_PROBLEM_: Go through the data and copy each line that holds "stated".

---+---

-- pv_equiv track=rewrite | github.com/L-SHawn91/shawn-bio-search | shawn_bio_search/search.py | _best_author_label
-- ===== SOURCE A (Python) =====
-- from typing import Any, Dict, List, Optional, Union
--
-- def _best_author_label(labels: List[str]) -> str:
--     if not labels:
--         return ""
--     labels = [x.strip() for x in labels if x and x.strip()]
--     if not labels:
--         return ""
--     # Prefer the longest label with at least one token longer than 1 char.
--     labels.sort(key=lambda s: (
--         any(len(tok) > 1 for tok in s.replace('.', ' ').split()),
--         len(s),
--     ), reverse=True)
--     return labels[0]
-- ===== SOURCE B (Python) =====
-- def _best_author_label(labels):
--     # Single fused pass: track the first-longest label overall and the first-longest
--     # among labels having a token longer than 1 char; no intermediate lists, no sort.
--     best_all = None
--     best_pref = None
--     for raw in labels:
--         if not raw:
--             continue
--         s = raw.strip()
--         if not s:
--             continue
--         if best_all is None or len(s) > len(best_all):
--             best_all = s
--         if any(len(t) > 1 for t in s.replace('.', ' ').split()):
--             if best_pref is None or len(s) > len(best_pref):
--                 best_pref = s
--     if best_pref is not None:
--         return best_pref
--     if best_all is not None:
--         return best_all
--     return ""
-- ===== Notes on version B (the rewrite author's own statement) =====
-- stated objective: alternative
-- what changed: Replaces clean-then-stable-reverse-sort under a composite (has-long-token, length) key by one fused streaming pass that keeps two running accumulators (first-longest preferred label, first-longest overall) and never builds intermediate lists or sorts.
import Mathlib
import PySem

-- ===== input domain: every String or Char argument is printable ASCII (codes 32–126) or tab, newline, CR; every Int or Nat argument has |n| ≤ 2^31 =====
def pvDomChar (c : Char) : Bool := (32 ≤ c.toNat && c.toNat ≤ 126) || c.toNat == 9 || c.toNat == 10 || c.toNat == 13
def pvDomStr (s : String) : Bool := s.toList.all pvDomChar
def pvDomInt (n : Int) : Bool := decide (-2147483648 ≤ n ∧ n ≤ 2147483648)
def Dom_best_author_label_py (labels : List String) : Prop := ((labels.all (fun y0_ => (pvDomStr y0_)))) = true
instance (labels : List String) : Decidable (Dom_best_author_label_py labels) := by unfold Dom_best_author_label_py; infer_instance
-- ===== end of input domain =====

-- B replaces A's clean-then-stable-reverse-sort under a composite (has-long-token, length)
-- key by one fused streaming pass keeping two running accumulators; objective: alternative.


-- ===== PORT A =====
-- any(len(tok) > 1 for tok in s.replace('.', ' ').split())
def aHasLongTok (s : String) : Bool :=
  (PySem.Str.split₀ (PySem.Str.replace s "." " ")).any (fun tok => decide (1 < PySem.Str.len tok))

def best_author_label_py (labels : List String) : String :=
  if labels.isEmpty then ""
  else
    let cleaned := (labels.filter (fun x => !(x == "") && !(PySem.Str.strip x == ""))).map PySem.Str.strip
    if cleaned.isEmpty then ""
    else
      -- labels.sort(key=lambda s: (any(...), len(s)), reverse=True); return labels[0]
      PySem.List.pyGetD
        (PySem.List.sorted2 cleaned (fun s => aHasLongTok s) (fun s => PySem.Str.len s) true) 0 ""

-- ===== PORT B =====
def bHasLongTok (s : String) : Bool :=
  (PySem.Str.split₀ (PySem.Str.replace s "." " ")).any (fun t => decide (1 < PySem.Str.len t))

-- 'best is None or len(s) > len(best)' → take s, else keep best
def bUpd (o : Option String) (s : String) : Option String :=
  match o with
  | none => some s
  | some m => if PySem.Str.len m < PySem.Str.len s then some s else some m

-- one iteration of B's loop over the raw label list (two continue guards, two accumulators)
def bStep (st : Option String × Option String) (raw : String) : Option String × Option String :=
  if raw == "" then st
  else
    let s := PySem.Str.strip raw
    if s == "" then st
    else
      (bUpd st.1 s, if bHasLongTok s then bUpd st.2 s else st.2)

def best_author_label_py_alt (labels : List String) : String :=
  match labels.foldl bStep (none, none) with
  | (_, some p) => p
  | (some a, none) => a
  | (none, none) => ""

-- ===== PRECONDITION & SPEC =====
def Spec_best_author_label_py (labels : List String) (out : String) : Prop := out = best_author_label_py_alt labels
instance (labels : List String) (out : String) : Decidable (Spec_best_author_label_py labels out) := by unfold Spec_best_author_label_py; infer_instance

-- ===== CLAIM (what is proved, stated in full; the proofs are below) =====
def Claim_equal_best_author_label_py : Prop := ∀ (labels : List String), Dom_best_author_label_py labels → Spec_best_author_label_py labels (best_author_label_py labels)

-- ===== LEMMAS AND PROOFS =====

def pvBefore (k1 : String → Bool) (k2 : String → Int) (a b : String) : Bool :=
  decide (k1 b < k1 a) || !decide (k1 a < k1 b) && decide (k2 b < k2 a)

def pvStep (before : String → String → Bool) (o : Option String) (x : String) : Option String :=
  match o with
  | none => some x
  | some m => if before x m then some x else some m

def pvRunMax (k : String → Int) (m : String) (ys : List String) : String :=
  ys.foldl (fun m x => if k m < k x then x else m) m

theorem pvMax?_cons (k : String → Int) (y : String) (ys : List String) :
    PySem.List.max? (y :: ys) k = some (pvRunMax k y ys) := by
  show List.foldl _ (some y) ys = _
  induction ys generalizing y with
  | nil => rfl
  | cons z zs ih =>
      show List.foldl _ (if k y < k z then some z else some y) zs = _
      rw [show (if k y < k z then some z else some y) = some (if k y < k z then z else y) from by split <;> rfl]
      exact ih _

theorem pvFoldlInsertBy_head (before : String → String → Bool) (xs acc : List String) :
    (xs.foldl (fun a x => PySem.List.insertBy before x a) acc).head?
      = xs.foldl (pvStep before) acc.head? := by
  induction xs generalizing acc with
  | nil => rfl
  | cons x xs ih =>
      rw [List.foldl_cons, List.foldl_cons, ih]
      congr 1
      cases acc with
      | nil => rfl
      | cons y ys =>
          show (if before x y then x :: y :: ys else y :: PySem.List.insertBy before x ys).head? = _
          by_cases h : before x y <;> simp [pvStep, h]

theorem pvMax2?_eq (k1 : String → Bool) (k2 : String → Int) (xs : List String) :
    PySem.List.max2? xs k1 k2 = xs.foldl (pvStep (pvBefore k1 k2)) none := by
  unfold PySem.List.max2?
  apply PySem.List.foldl_congr_mem
  intro acc x _
  cases acc <;> rfl

theorem pvSorted2RevHead (xs : List String) (k1 : String → Bool) (k2 : String → Int) :
    (PySem.List.sorted2 xs k1 k2 true).head? = PySem.List.max2? xs k1 k2 := by
  rw [show PySem.List.sorted2 xs k1 k2 true
      = xs.foldl (fun a x => PySem.List.insertBy (pvBefore k1 k2) x a) [] from rfl]
  rw [pvFoldlInsertBy_head, pvMax2?_eq]
  rfl

theorem pvMax2Run (k1 : String → Bool) (k2 : String → Int) (xs : List String) (m : String) :
    xs.foldl (pvStep (pvBefore k1 k2)) (some m)
      = some (if k1 m then pvRunMax k2 m (xs.filter k1)
              else match xs.filter k1 with
                   | [] => pvRunMax k2 m xs
                   | y :: ys => pvRunMax k2 y ys) := by
  induction xs generalizing m with
  | nil => cases hm : k1 m <;> simp [pvRunMax]
  | cons x xs ih =>
      have hstep : ∀ a b : String, pvStep (pvBefore k1 k2) (some a) b
          = some (if (decide (k1 a < k1 b) || !decide (k1 b < k1 a) && decide (k2 a < k2 b)) then b else a) := by
        intro a b; simp only [pvStep, pvBefore]; split <;> simp_all
      rw [List.foldl_cons, hstep]
      cases hm : k1 m <;> cases hx : k1 x <;>
        simp only [show decide ((false:Bool) < false) = false from by decide,
          show decide ((false:Bool) < true) = true from by decide,
          show decide ((true:Bool) < false) = false from by decide,
          show decide ((true:Bool) < true) = false from by decide,
          Bool.false_or, Bool.true_or, Bool.not_true, Bool.not_false, Bool.true_and,
          Bool.false_and, Bool.or_false, decide_eq_true_eq, if_true, if_false,
          Bool.false_eq_true, List.filter_cons, hx]
      · -- both false
        rw [ih]
        have hk : k1 (if k2 m < k2 x then x else m) = false := by split <;> assumption
        rw [hk]
        simp only [Bool.false_eq_true, if_false]
        cases hF : xs.filter k1 with
        | nil => exact rfl
        | cons y ys => rfl
      · -- m false, x true
        rw [ih, hx]
        simp only [if_true]
      · -- m true, x false
        rw [ih, hm]
        simp only [if_true]
      · -- both true
        rw [ih]
        have hk : k1 (if k2 m < k2 x then x else m) = true := by split <;> assumption
        rw [hk]
        simp only [if_true]
        rfl

theorem pvMax2?_twoPhase (k1 : String → Bool) (k2 : String → Int) (c : String) (cs : List String) :
    PySem.List.max2? (c :: cs) k1 k2
      = if ((c :: cs).filter k1).isEmpty then PySem.List.max? (c :: cs) k2
        else PySem.List.max? ((c :: cs).filter k1) k2 := by
  rw [pvMax2?_eq, List.foldl_cons,
    show pvStep (pvBefore k1 k2) none c = some c from rfl, pvMax2Run]
  cases hc : k1 c with
  | true =>
      simp only [List.filter_cons, hc, if_true, List.isEmpty_cons, ite_false, Bool.false_eq_true]
      rw [pvMax?_cons]
  | false =>
      simp only [List.filter_cons, hc, Bool.false_eq_true, if_false]
      cases hF : cs.filter k1 with
      | nil => simp [pvMax?_cons]
      | cons y ys => simp [pvMax?_cons]

theorem pvGetD_zero (xs : List String) (d : String) :
    PySem.List.pyGetD xs 0 d = xs.head?.getD d := by
  cases xs <;> simp [PySem.List.pyGetD, PySem.List.pyGet?, PySem.List.pyIdx?]

-- B's running-max accumulator equals PySem.List.max? started from an option
theorem pvMax?_eq_foldl_bUpd (xs : List String) :
    PySem.List.max? xs (fun s => PySem.Str.len s) = xs.foldl bUpd none := by
  unfold PySem.List.max?
  apply PySem.List.foldl_congr_mem
  intro acc x _
  cases acc <;> rfl

-- the fused-pass invariant: B's fold over the raw labels computes the two running maxima
-- over the cleaned list and over its preferred sublist
theorem pvBFold (labels : List String) (o1 o2 : Option String) :
    labels.foldl bStep (o1, o2)
      = (((labels.filter (fun x => !(x == "") && !(PySem.Str.strip x == ""))).map PySem.Str.strip).foldl bUpd o1,
         ((((labels.filter (fun x => !(x == "") && !(PySem.Str.strip x == ""))).map PySem.Str.strip).filter bHasLongTok).foldl bUpd o2)) := by
  induction labels generalizing o1 o2 with
  | nil => rfl
  | cons x xs ih =>
      rw [List.foldl_cons]
      by_cases h1 : (x == "") = true
      · simp only [bStep, h1, if_true, List.filter_cons, Bool.not_true, Bool.false_and]
        rw [ih]
        simp
      · by_cases h2 : (PySem.Str.strip x == "") = true
        · simp only [bStep]
          rw [if_neg (by simp_all), if_pos h2, ih]
          have hkeep : (!(x == "") && !(PySem.Str.strip x == "")) = false := by simp [h2]
          simp [hkeep]
        · simp only [bStep]
          rw [if_neg (by simp_all), if_neg (by simp_all)]
          rw [ih]
          have hkeep : (!(x == "") && !(PySem.Str.strip x == "")) = true := by simp_all
          simp only [List.filter_cons, hkeep, if_true, List.map_cons, List.foldl_cons]
          by_cases hp : bHasLongTok (PySem.Str.strip x) = true
          · simp [hp]
          · simp only [Bool.not_eq_true] at hp
            simp [hp]

-- ===== VERDICT (by name: the statement is the Claim_ definition above) =====
theorem best_author_label_py_spec : Claim_equal_best_author_label_py := by
  intro labels _
  show best_author_label_py labels = best_author_label_py_alt labels
  unfold best_author_label_py best_author_label_py_alt
  rw [pvBFold]
  rw [← pvMax?_eq_foldl_bUpd, ← pvMax?_eq_foldl_bUpd]
  cases h0 : labels.isEmpty
  · simp only [Bool.false_eq_true, if_false]
    cases hc : (labels.filter (fun x => !(x == "") && !(PySem.Str.strip x == ""))).map PySem.Str.strip with
    | nil => rfl
    | cons c cs =>
        simp only [List.isEmpty_cons, Bool.false_eq_true, if_false]
        rw [pvGetD_zero, pvSorted2RevHead]
        rw [show (fun s => aHasLongTok s) = bHasLongTok from rfl]
        rw [pvMax2?_twoPhase bHasLongTok (fun s => PySem.Str.len s) c cs]
        by_cases hF : ((c :: cs).filter bHasLongTok).isEmpty = true
        · rw [if_pos hF]
          rw [List.isEmpty_iff] at hF
          rw [hF, pvMax?_cons]
          rfl
        · rw [if_neg hF]
          cases hfc : (c :: cs).filter bHasLongTok with
          | nil => exact absurd (by rw [hfc]; rfl) hF
          | cons p ps => simp [pvMax?_cons]
  · rw [List.isEmpty_iff] at h0
    subst h0
    rfl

---+---

_WRITTEN REPLY_:
-- stated objective: alternative
-- ===== CLAIM (what is proved, stated in full; the proofs are below) =====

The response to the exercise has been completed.